BEGIN

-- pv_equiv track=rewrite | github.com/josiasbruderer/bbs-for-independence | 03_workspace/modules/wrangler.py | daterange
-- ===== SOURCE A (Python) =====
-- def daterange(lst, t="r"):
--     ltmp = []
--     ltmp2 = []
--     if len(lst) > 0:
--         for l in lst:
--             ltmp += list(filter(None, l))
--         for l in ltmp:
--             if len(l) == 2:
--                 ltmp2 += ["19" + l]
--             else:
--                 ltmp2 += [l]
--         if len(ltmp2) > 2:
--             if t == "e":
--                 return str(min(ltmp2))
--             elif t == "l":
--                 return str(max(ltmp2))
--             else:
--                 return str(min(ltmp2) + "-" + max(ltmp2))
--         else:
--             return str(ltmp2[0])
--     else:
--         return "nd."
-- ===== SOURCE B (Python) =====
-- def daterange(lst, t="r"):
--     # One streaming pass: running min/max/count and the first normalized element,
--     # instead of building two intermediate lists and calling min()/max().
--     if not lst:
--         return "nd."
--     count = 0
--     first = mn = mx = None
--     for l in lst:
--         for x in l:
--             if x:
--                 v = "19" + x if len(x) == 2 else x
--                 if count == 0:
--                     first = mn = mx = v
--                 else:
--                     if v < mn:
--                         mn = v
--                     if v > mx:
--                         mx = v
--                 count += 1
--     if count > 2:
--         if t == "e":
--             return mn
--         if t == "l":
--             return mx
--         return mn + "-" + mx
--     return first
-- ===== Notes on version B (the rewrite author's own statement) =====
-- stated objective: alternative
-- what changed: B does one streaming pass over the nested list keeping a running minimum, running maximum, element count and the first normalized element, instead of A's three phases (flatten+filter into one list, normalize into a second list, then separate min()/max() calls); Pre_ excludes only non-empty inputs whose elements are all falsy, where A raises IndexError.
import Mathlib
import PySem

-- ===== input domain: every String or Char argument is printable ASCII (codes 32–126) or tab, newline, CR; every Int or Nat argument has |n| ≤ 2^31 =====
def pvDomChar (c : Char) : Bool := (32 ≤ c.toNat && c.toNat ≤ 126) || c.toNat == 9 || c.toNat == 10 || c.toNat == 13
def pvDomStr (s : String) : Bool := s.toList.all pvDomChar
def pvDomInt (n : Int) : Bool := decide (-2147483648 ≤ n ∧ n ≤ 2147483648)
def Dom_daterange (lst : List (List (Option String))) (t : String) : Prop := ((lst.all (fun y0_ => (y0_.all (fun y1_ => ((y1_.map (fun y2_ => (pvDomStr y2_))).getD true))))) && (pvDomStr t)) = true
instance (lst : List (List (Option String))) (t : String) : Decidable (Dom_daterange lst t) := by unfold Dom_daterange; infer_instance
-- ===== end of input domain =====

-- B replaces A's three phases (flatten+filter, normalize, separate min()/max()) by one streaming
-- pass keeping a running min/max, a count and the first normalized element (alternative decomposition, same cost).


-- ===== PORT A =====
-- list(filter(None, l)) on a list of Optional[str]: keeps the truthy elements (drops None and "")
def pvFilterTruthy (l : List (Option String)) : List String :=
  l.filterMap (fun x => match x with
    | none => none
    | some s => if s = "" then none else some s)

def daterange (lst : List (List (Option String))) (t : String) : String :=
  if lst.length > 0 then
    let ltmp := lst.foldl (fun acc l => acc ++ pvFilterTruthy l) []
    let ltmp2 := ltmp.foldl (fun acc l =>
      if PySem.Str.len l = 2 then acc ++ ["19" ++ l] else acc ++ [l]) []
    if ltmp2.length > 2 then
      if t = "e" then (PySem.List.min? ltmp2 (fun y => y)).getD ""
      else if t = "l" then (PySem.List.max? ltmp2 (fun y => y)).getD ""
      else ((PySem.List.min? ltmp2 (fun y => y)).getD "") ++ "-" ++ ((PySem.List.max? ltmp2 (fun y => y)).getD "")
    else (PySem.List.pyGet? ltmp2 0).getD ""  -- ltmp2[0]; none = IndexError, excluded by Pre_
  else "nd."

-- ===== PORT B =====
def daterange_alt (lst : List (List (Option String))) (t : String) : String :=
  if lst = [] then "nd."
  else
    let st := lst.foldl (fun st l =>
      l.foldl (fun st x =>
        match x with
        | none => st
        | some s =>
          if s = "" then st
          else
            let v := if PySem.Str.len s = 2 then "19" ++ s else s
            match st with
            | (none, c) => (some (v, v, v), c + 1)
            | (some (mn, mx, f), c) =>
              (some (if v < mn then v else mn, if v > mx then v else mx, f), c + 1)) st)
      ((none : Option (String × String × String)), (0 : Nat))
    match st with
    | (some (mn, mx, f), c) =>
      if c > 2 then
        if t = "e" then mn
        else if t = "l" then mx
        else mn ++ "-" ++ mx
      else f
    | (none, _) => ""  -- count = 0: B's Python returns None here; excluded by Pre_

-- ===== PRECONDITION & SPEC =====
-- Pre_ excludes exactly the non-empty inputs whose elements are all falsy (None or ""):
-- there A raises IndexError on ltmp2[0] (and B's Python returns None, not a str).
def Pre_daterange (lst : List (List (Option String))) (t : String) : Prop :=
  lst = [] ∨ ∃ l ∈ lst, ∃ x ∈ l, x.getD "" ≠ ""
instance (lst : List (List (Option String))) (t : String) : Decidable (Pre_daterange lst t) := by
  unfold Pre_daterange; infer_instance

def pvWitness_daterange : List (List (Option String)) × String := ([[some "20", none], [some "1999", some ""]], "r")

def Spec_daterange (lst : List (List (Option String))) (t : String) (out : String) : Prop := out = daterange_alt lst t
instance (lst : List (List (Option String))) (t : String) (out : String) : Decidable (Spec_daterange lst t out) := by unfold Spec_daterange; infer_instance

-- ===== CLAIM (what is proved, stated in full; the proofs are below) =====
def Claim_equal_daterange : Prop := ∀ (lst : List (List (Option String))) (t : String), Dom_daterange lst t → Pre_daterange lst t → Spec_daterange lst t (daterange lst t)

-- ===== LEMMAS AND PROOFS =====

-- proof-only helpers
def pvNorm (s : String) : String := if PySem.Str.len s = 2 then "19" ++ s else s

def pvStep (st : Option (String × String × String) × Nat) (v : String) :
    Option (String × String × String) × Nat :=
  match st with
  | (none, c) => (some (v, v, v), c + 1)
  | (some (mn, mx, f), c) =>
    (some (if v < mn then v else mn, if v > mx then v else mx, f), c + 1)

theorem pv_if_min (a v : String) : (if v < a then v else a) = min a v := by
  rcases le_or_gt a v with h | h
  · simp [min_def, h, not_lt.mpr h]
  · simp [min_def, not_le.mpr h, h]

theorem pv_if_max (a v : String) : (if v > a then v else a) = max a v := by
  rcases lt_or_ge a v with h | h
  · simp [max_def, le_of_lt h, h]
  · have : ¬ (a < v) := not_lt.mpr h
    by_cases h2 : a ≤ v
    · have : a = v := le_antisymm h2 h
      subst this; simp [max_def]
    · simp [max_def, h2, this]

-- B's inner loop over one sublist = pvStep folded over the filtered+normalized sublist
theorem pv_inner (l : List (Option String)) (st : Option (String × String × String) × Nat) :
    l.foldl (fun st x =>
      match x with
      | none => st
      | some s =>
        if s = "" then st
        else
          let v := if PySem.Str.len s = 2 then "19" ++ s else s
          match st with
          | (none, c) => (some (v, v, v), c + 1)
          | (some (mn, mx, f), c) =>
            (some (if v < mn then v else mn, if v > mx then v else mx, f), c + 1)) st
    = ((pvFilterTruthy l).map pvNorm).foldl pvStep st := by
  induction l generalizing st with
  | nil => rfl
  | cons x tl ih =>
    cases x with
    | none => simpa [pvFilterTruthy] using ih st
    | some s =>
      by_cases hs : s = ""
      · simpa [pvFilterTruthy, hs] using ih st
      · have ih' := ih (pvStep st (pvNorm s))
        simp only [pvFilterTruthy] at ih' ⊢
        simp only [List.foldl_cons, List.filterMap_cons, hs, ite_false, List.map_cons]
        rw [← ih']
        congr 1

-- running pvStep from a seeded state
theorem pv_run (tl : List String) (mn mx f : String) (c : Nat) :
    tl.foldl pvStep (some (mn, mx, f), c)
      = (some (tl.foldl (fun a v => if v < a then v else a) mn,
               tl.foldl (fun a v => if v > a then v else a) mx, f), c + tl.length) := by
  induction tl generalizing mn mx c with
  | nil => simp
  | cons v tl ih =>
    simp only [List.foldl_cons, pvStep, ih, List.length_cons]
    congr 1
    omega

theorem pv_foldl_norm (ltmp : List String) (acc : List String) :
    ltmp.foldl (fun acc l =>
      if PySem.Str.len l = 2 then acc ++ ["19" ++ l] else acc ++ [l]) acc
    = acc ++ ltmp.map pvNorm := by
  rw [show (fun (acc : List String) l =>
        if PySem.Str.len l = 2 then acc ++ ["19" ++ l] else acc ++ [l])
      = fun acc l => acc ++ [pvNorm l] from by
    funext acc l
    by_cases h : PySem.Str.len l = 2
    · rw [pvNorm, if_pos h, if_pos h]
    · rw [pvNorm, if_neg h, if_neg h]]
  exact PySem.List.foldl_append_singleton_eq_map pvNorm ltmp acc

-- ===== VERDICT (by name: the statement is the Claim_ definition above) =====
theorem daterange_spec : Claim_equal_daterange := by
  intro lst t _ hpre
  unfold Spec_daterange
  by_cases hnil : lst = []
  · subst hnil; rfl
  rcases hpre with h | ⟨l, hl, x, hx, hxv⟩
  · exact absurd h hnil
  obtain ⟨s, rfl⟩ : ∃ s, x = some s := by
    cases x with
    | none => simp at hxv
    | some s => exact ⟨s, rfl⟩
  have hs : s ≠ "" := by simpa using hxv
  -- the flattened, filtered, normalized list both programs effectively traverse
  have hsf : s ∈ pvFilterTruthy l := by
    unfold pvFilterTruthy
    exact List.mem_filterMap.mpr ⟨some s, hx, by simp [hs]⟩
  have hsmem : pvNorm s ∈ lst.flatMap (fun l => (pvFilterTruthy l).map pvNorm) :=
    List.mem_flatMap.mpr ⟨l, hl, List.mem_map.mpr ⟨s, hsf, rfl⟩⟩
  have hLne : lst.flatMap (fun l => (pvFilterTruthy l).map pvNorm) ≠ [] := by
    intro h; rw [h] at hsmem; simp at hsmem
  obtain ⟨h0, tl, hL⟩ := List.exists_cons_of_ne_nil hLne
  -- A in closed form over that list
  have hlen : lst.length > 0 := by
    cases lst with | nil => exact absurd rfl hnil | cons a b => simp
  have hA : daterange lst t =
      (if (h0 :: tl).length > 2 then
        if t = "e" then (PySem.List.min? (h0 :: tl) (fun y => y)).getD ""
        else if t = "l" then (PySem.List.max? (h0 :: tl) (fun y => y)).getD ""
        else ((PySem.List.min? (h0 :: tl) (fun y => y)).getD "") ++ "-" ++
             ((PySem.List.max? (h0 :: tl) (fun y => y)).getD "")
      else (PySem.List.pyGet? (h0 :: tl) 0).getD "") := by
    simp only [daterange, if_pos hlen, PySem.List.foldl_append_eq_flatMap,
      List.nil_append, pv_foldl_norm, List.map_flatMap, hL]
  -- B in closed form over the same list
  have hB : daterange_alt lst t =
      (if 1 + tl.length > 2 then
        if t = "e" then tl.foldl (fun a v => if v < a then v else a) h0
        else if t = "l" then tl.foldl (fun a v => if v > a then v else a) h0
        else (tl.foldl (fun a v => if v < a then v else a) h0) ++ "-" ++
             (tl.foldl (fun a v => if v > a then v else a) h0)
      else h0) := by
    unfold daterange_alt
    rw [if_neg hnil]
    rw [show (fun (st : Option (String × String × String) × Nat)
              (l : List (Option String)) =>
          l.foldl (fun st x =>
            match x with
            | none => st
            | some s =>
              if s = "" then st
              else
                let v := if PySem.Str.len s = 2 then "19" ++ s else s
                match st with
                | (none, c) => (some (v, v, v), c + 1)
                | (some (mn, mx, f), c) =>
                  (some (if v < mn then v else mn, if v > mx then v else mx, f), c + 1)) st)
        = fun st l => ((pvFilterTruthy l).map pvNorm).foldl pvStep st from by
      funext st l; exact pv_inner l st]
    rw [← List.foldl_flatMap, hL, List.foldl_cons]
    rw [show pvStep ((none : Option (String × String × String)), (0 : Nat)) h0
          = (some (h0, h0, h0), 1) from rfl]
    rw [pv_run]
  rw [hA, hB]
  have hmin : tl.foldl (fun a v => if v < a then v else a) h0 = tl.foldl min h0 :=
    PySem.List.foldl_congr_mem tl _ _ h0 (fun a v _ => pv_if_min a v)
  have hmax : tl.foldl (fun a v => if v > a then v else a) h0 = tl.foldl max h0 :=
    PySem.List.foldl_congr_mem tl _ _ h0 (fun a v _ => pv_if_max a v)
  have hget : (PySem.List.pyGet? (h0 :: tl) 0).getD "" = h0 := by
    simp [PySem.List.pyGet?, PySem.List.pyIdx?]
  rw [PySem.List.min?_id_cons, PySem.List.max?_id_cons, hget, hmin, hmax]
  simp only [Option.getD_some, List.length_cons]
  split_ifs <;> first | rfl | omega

END

▶ _ASSIGNMENT_: Lines holding "hlen" are the ones to copy; find all of them in the listing.

▶ _SOLVED EXERCISE_:
  have hlen : lst.length > 0 := by
    simp only [daterange, if_pos hlen, PySem.List.foldl_append_eq_flatMap,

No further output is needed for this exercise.